One of the most gruesome cold cases in history involved an attacker hiding in a families roof for months before brutally murdering all of them and living in their home and eating their food for four more days

The Hinterkaifeck Murders have gone down in history for one of the most chilling unsolved cases(Image: Youtube)

One of the most chilling unsolved cases the world has ever seen saw a farmer and his family brutally killed inside their own barn, with chilling evidence the murderer could have been hiding in the roof above their home for weeks or even months before the attack.

The Hinterkaifeck Murders have gone down in history as one of the most spine-shivering cases in history, and despite happening more than a hundred years ago, it is still being investigated by the true crime community.

On a cold Friday night in March 1922, Andreas Gruber, 63, his wife Cäzilia, 72, their widowed daughter Viktoria Gabriel, 35, Viktoria’s children Cäzilia, seven, and Josef, two, and their maid, Maria Baumgartnerwere, 44, were killed at their farmstead in the small Bavarian village of Kaifeck.

Murdered in a savage attack using a mattock – similar to a pickaxe – after being lured over to the barn one by one, the perpetrator stacked many of their bodies up before living in their home at least three times.

During this time, they ate the food in the house, fed their animals, and even lit their fireplace. Their mutilated bodies were only found by a neighbour four days later, when Cazilia didn’t show up for school.

But before the dreaded March evening, the family had long suspected that something was wrong, believing their home may even be haunted. In reality, police believe the attacker may have been hiding above the family in the house’s rafters for weeks and even months before the murders.
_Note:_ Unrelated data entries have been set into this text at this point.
-- pv_equiv track=rewrite | github.com/zamda/HackerRank | Python/unbounded-knapsack.py | solve
-- ===== SOURCE A (Python) =====
-- def solve(test_case):
--     expectedSum = test_case[0]
--     values = test_case[1]
--     solution = [0]
--     for i in range(expectedSum+1):
--         if i in values:
--             solution.append(i)
--         else:
--             for j in range(len(solution) - 1, -1, -1):
--                 if i - solution[j] in values:
--                     solution.append(i)
--                     break
--     return max(solution)
-- ===== SOURCE B (Python) =====
-- def solve(test_case):
--     target, values = test_case
--     vals = {v for v in values if 1 <= v <= target}
--     reach = [True] + [False] * target
--     best = 0
--     for i in range(1, target + 1):
--         if any(v <= i and reach[i - v] for v in vals):
--             reach[i] = True
--             best = i
--     return best
-- ===== Notes on version B (the rewrite author's own statement) =====
-- stated objective: faster
-- what changed: Replaces A's growing solution list (scanned entirely with linear list membership tests for each i) by a boolean reachability array indexed by sum plus a set of usable values, so each i is decided in O(|values|).
import Mathlib
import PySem

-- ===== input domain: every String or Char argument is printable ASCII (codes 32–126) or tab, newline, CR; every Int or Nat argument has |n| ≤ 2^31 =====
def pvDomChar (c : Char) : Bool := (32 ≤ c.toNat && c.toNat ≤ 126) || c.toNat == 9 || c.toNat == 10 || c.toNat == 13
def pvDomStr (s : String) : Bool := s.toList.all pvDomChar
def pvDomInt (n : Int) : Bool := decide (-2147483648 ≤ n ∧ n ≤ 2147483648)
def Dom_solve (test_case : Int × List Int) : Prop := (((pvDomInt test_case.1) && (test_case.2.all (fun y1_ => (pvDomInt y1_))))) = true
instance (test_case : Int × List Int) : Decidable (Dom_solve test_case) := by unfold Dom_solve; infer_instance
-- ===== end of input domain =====

-- B replaces A's quadratic scan of the growing `solution` list (with linear `in values`
-- list membership inside) by a boolean reachability table indexed by sum plus a set of
-- usable values, touching each (sum, value) pair once.

-- ===== PORT A =====
-- body of A's outer loop: append i when i is in values, or when scanning `solution`
-- backwards finds some solution[j] with i - solution[j] in values (the Python `break`
-- only stops the scan early; whether any j matches is what `any` computes, in the same order)
def solveStep (values : List Int) (solution : List Int) (i : Int) : List Int :=
  if values.contains i then solution ++ [i]
  else if (PySem.List.pyRange ((solution.length : Int) - 1) (-1) (-1)).any
            (fun j => values.contains (i - PySem.List.pyGetD solution j 0)) then
    -- solution[j] as pyGetD: j ranges over len(solution)-1 .. 0, always in range
    solution ++ [i]
  else solution

def solve (test_case : Int × List Int) : Int :=
  let solution := (PySem.List.pyRange 0 (test_case.1 + 1) 1).foldl (solveStep test_case.2) [0]
  -- max(solution): solution starts as [0] and is never emptied, so max never raises
  (PySem.List.max? solution (fun x => x)).getD 0

-- ===== PORT B =====
-- vals = {v for v in values if 1 <= v <= target}
def mkVals (target : Int) (values : List Int) : PySem.Set Int :=
  PySem.Set.ofList (values.filter (fun v => decide (1 ≤ v) && decide (v ≤ target)))

-- body of B's loop over i: state is (reach, best); `any` over the set is order-insensitive
def altStep (vals : PySem.Set Int) (st : List Bool × Int) (i : Int) : List Bool × Int :=
  if vals.any (fun v => decide (v ≤ i) && PySem.List.pyGetD st.1 (i - v) false) then
    -- reach[i - v] and reach[i] = True: indices 0 ≤ i - v ≤ i ≤ target are always in range
    (PySem.List.pySetD st.1 i true, i)
  else st

def solve_alt (test_case : Int × List Int) : Int :=
  -- reach = [True] + [False] * target  ([False] * n is [] for n ≤ 0, as Int.toNat clamps)
  ((PySem.List.pyRange 1 (test_case.1 + 1) 1).foldl (altStep (mkVals test_case.1 test_case.2))
    (true :: List.replicate test_case.1.toNat false, 0)).2

-- ===== PRECONDITION & SPEC =====
def Spec_solve (test_case : Int × List Int) (out : Int) : Prop := out = solve_alt test_case
instance (test_case : Int × List Int) (out : Int) : Decidable (Spec_solve test_case out) := by unfold Spec_solve; infer_instance

-- ===== CLAIM (what is proved, stated in full; the proofs are below) =====
def Claim_equal_solve : Prop := ∀ (test_case : Int × List Int), Dom_solve test_case → Spec_solve test_case (solve test_case)

-- ===== LEMMAS AND PROOFS =====

-- Invariant after processing i = 1 .. k: `reach` marks exactly the members of `solution`,
-- all of which lie in [0, k], and `best` is the maximum of `solution`.
def pvInv (T : Int) (k : Int) (sol : List Int) (st : List Bool × Int) : Prop :=
  st.1.length = T.toNat + 1 ∧
  (∀ n : Nat, n ≤ T.toNat → (st.1.getD n false = true ↔ (n : Int) ∈ sol)) ∧
  (∀ s ∈ sol, 0 ≤ s ∧ s ≤ k) ∧
  (0 : Int) ∈ sol ∧ st.2 ∈ sol ∧ (∀ x ∈ sol, x ≤ st.2)




-- pyGetD at a nonnegative Int index is List.getD at its toNat
lemma pyGetD_int (xs : List Bool) (j : Int) (d : Bool) (hj : 0 ≤ j) :
    PySem.List.pyGetD xs j d = xs.getD j.toNat d := by
  have h : j = ((j.toNat : Nat) : Int) := (Int.toNat_of_nonneg hj).symm
  conv_lhs => rw [h]
  rw [PySem.List.pyGetD_natCast]

lemma getD_set_bool (l : List Bool) (m n : Nat) (hm : m < l.length) :
    (l.set m true).getD n false = if n = m then true else l.getD n false := by
  by_cases h : n = m
  · subst h
    simp [List.getD_eq_getElem?_getD, List.getElem?_set, hm]
  · simp [List.getD_eq_getElem?_getD, List.getElem?_set, Ne.symm h]
    exact fun h' => absurd h' h

lemma memVals (T : Int) (V : List Int) (v : Int) :
    v ∈ mkVals T V ↔ v ∈ V ∧ 1 ≤ v ∧ v ≤ T := by
  unfold mkVals
  rw [PySem.Set.mem_ofList, List.mem_filter]
  simp

-- A's backwards index scan of `solution` tests the same property as a direct scan of its elements
lemma innerAny (V sol : List Int) (i : Int) :
    ((PySem.List.pyRange ((sol.length : Int) - 1) (-1) (-1)).any
      (fun j => V.contains (i - PySem.List.pyGetD sol j 0)))
      = sol.any (fun s => V.contains (i - s)) := by
  rw [PySem.List.pyRange_neg_one_eq_reverse]
  have h1 : (-1 : Int) + 1 = 0 := by norm_num
  have h2 : ((sol.length : Int) - 1) + 1 = (sol.length : Int) := by ring
  rw [h1, h2, List.any_reverse]
  conv_rhs => rw [← PySem.List.map_pyGetD_pyRange_zero' (xs := sol) (d := 0)]
  rw [List.any_map]
  rfl

-- the two loop bodies test equivalent conditions and preserve the invariant
lemma stepInv (T : Int) (V : List Int) (a : Int) (sol : List Int) (reach : List Bool)
    (best : Int) (h1 : 1 ≤ a) (h2 : a ≤ T)
    (hInv : pvInv T (a - 1) sol (reach, best)) :
    pvInv T a (solveStep V sol a) (altStep (mkVals T V) (reach, best) a) := by
  obtain ⟨hlen, hmem, hbnd, h0, hbest, hmax⟩ := hInv
  simp only at hlen hmem hbest hmax
  have hcond : (V.contains a || sol.any (fun s => V.contains (a - s)))
      = (mkVals T V).any (fun v => decide (v ≤ a) && PySem.List.pyGetD reach (a - v) false) := by
    rw [Bool.eq_iff_iff]
    simp only [Bool.or_eq_true, List.any_eq_true, Bool.and_eq_true, decide_eq_true_eq,
      List.contains_eq_mem]
    constructor
    · rintro (hA | ⟨s, hs, hsv⟩)
      · refine ⟨a, (memVals T V a).2 ⟨hA, by omega, h2⟩, le_refl a, ?_⟩
        have hz : a - a = (0 : Int) := by ring
        rw [hz, PySem.List.pyGetD_zero]
        have := (hmem 0 (Nat.zero_le _))
        simp only [Nat.cast_zero] at this
        simpa [List.getD] using this.2 h0
      · obtain ⟨h0s, hsk⟩ := hbnd s hs
        refine ⟨a - s, (memVals _ _ _).2 ⟨hsv, by omega, by omega⟩, by omega, ?_⟩
        have hz : a - (a - s) = s := by ring
        rw [hz, pyGetD_int _ _ _ (by omega)]
        have := hmem s.toNat (by omega)
        rw [Int.toNat_of_nonneg h0s] at this
        exact this.2 hs
    · rintro ⟨v, hv, hva, hg⟩
      obtain ⟨hvV, hv1, hvT⟩ := (memVals T V v).1 hv
      right
      refine ⟨a - v, ?_, by simpa using hvV⟩
      rw [pyGetD_int _ _ _ (by omega)] at hg
      have := hmem (a - v).toNat (by omega)
      rw [Int.toNat_of_nonneg (by omega)] at this
      exact this.1 hg
  have hsplit : solveStep V sol a =
      if (V.contains a || sol.any (fun s => V.contains (a - s))) = true then sol ++ [a] else sol := by
    unfold solveStep
    rw [innerAny]
    split_ifs <;> simp_all <;> tauto
  have halt : altStep (mkVals T V) (reach, best) a =
      if ((mkVals T V).any (fun v => decide (v ≤ a) && PySem.List.pyGetD reach (a - v) false)) = true
      then (PySem.List.pySetD reach a true, a) else (reach, best) := by
    unfold altStep
    rfl
  rw [hsplit, halt, ← hcond]
  by_cases hc : (V.contains a || sol.any (fun s => V.contains (a - s))) = true
  · rw [if_pos hc, if_pos hc]
    have hset : PySem.List.pySetD reach a true = reach.set a.toNat true :=
      PySem.List.pySetD_of_nonneg _ _ (by omega)
    have hca : ((a.toNat : Nat) : Int) = a := Int.toNat_of_nonneg (by omega)
    refine ⟨?_, ?_, ?_, ?_, ?_, ?_⟩
    · simpa [hset] using hlen
    · intro n hn
      simp only [hset]
      rw [getD_set_bool reach a.toNat n (by omega)]
      by_cases hna : n = a.toNat
      · subst hna
        simp only [List.mem_append, List.mem_singleton, hca] <;> tauto
      · rw [if_neg hna]
        have hne : ((n : Nat) : Int) ≠ a := by omega
        simp only [List.mem_append, List.mem_singleton]
        rw [hmem n hn]
        tauto
    · intro s hs
      rcases List.mem_append.1 hs with hs | hs
      · obtain ⟨hp, hq⟩ := hbnd s hs
        exact ⟨hp, by omega⟩
      · rw [List.mem_singleton] at hs
        subst hs
        exact ⟨by omega, le_refl _⟩
    · exact List.mem_append.2 (Or.inl h0)
    · exact List.mem_append.2 (Or.inr (List.mem_singleton.2 rfl))
    · intro x hx
      rcases List.mem_append.1 hx with hx | hx
      · have := hmax x hx
        have := (hbnd best hbest).2
        simp only
        omega
      · rw [List.mem_singleton] at hx
        simp [hx]
  · rw [if_neg hc, if_neg hc]
    refine ⟨hlen, hmem, ?_, h0, hbest, hmax⟩
    intro s hs
    obtain ⟨hp, hq⟩ := hbnd s hs
    exact ⟨hp, by omega⟩

lemma loopInv (T : Int) (V : List Int) :
    ∀ (n : Nat) (a : Int) (sol : List Int) (reach : List Bool) (best : Int),
      1 ≤ a → (T + 1 - a).toNat = n → pvInv T (a - 1) sol (reach, best) →
      (((PySem.List.pyRange a (T + 1) 1).foldl (altStep (mkVals T V)) (reach, best)).2
          ∈ (PySem.List.pyRange a (T + 1) 1).foldl (solveStep V) sol ∧
        ∀ x ∈ (PySem.List.pyRange a (T + 1) 1).foldl (solveStep V) sol,
          x ≤ ((PySem.List.pyRange a (T + 1) 1).foldl (altStep (mkVals T V)) (reach, best)).2) := by
  intro n
  induction n with
  | zero =>
    intro a sol reach best h1 hn hInv
    rw [PySem.List.pyRange_one_eq_nil (by omega)]
    simp only [List.foldl_nil]
    exact ⟨hInv.2.2.2.2.1, hInv.2.2.2.2.2⟩
  | succ m ih =>
    intro a sol reach best h1 hn hInv
    by_cases hle : T + 1 ≤ a
    · rw [PySem.List.pyRange_one_eq_nil hle]
      simp only [List.foldl_nil]
      exact ⟨hInv.2.2.2.2.1, hInv.2.2.2.2.2⟩
    · rw [PySem.List.pyRange_one_cons (by omega)]
      simp only [List.foldl_cons]
      have hstep := stepInv T V a sol reach best h1 (by omega) hInv
      rcases hA : altStep (mkVals T V) (reach, best) a with ⟨r', b'⟩
      rw [hA] at hstep
      have hInv' : pvInv T (a + 1 - 1) (solveStep V sol a) (r', b') := by
        have : a + 1 - 1 = a := by ring
        rw [this]
        exact hstep
      exact ih (a + 1) (solveStep V sol a) r' b' (by omega) (by omega) hInv'

theorem solve_eq (T : Int) (V : List Int) : solve (T, V) = solve_alt (T, V) := by
  unfold solve solve_alt
  simp only
  by_cases hT : T + 1 ≤ 0
  · rw [PySem.List.pyRange_one_eq_nil hT,
      PySem.List.pyRange_one_eq_nil (show T + 1 ≤ 1 by omega)]
    rfl
  · rw [PySem.List.pyRange_one_cons (show (0 : Int) < T + 1 by omega)]
    simp only [List.foldl_cons, zero_add]
    have h0 : solveStep V [0] 0 = if V.contains 0 then [0, 0] else [0] := by
      unfold solveStep
      rw [innerAny]
      by_cases h : V.contains 0 = true
      · simp [h]
      · simp [h]
    have hInv0 : pvInv T (1 - 1) (solveStep V [0] 0) (true :: List.replicate T.toNat false, 0) := by
      rw [h0]
      refine ⟨by simp, ?_, ?_, ?_, ?_, ?_⟩
      · intro n hn
        cases n with
        | zero =>
          simp only [List.getD_cons_zero, Nat.cast_zero]
          split_ifs <;> simp
        | succ m =>
          simp only [List.getD_cons_succ]
          have hrep : (List.replicate T.toNat false).getD m false = false := by
            rcases lt_or_ge m T.toNat with hlt | hge
            · simp [List.getD_eq_getElem?_getD, List.getElem?_replicate, hlt]
            · rw [List.getD_eq_default _ _ (by simpa using hge)]
          rw [hrep]
          have : ((m + 1 : Nat) : Int) ≠ 0 := by omega
          split_ifs <;> simp_all <;> tauto
      · intro s hs
        split_ifs at hs <;> simp_all
      · split_ifs <;> simp
      · split_ifs <;> simp
      · intro x hx
        split_ifs at hx <;> simp_all
    obtain ⟨hmem', hmax'⟩ :=
      loopInv T V (T + 1 - 1).toNat 1 (solveStep V [0] 0)
        (true :: List.replicate T.toNat false) 0 (le_refl 1) rfl hInv0
    set sol' := (PySem.List.pyRange 1 (T + 1) 1).foldl (solveStep V) (solveStep V [0] 0) with hsol'
    set best' := ((PySem.List.pyRange 1 (T + 1) 1).foldl (altStep (mkVals T V))
      (true :: List.replicate T.toNat false, 0)).2 with hbest'
    obtain ⟨mx, hmx⟩ : ∃ mx, PySem.List.max? sol' (fun x => x) = some mx := by
      cases hmxe : PySem.List.max? sol' (fun x => x) with
      | none =>
        rw [PySem.List.max?_eq_none_iff] at hmxe
        rw [hmxe] at hmem'
        exact absurd hmem' (List.not_mem_nil)
      | some m => exact ⟨m, rfl⟩
    have hm1 : mx ∈ sol' := PySem.List.max?_mem hmx
    have hm2 : best' ≤ mx := PySem.List.max?_isMax hmx best' hmem'
    have hmxb : mx = best' := le_antisymm (hmax' mx hm1) hm2
    rw [hmx]
    simp [hmxb]


-- ===== VERDICT (by name: the statement is the Claim_ definition above) =====
theorem solve_spec : Claim_equal_solve := by
  intro tc _
  unfold Spec_solve
  exact solve_eq tc.1 tc.2 ▸ (by cases tc; rfl)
A few clues, but the family was on edge in the days leading to their deaths. The dad Andreas found a newspaper he was certain nobody had bought, while he also raised his concerns to his neighbours after seeing fresh tracks in the snow that weaved towards his home, but only went one way.

In another strange twist, the family’s maid had also just quit claiming the house to have been haunted after hearing what she thought were voices coming from the ceiling, but now seems to have been their violent squatter.

Initially, the police investigation believed it was a robbery gone wrong, but when they discovered large amounts of cash untouched in the home, this theory became less likely.

Nobody was ever arrested for the murders, but rumours and suspect names have circulated over the past century and produced a range of theories.

One idea was that Viktoria’s husband, Karl, who is thought to have died in WW1 but whose body was never found, came back to Germany to commit the attack, while another thought that the neighbour who discovered the bodies, Lorenz Schlittenbauer, was involved.

He is thought to have been having a relationship with Viktoria, and both claimed he was Josef’s father. He had planned to marry Viktoria, but when Andreas stepped in, he put an end to the couple.

He also had broken into the locked barn to find the bodies and somehow had a key to the house itself, as one had gone missing just days before the attack.

Other rumoured suspects include the Gump brothers, local far-right activists who were wanted for a murder in Poland, a farm worker, Peter Weber and a German serial killer who had committed a similar crime in the US before returning home, Paul Mueller.

The investigation took another disturbing turn when it was believed that Andreas and his daughter had committed incest. The two were found guilty in 1915, and there were local rumours that Josef could have actually been Andreas’s son.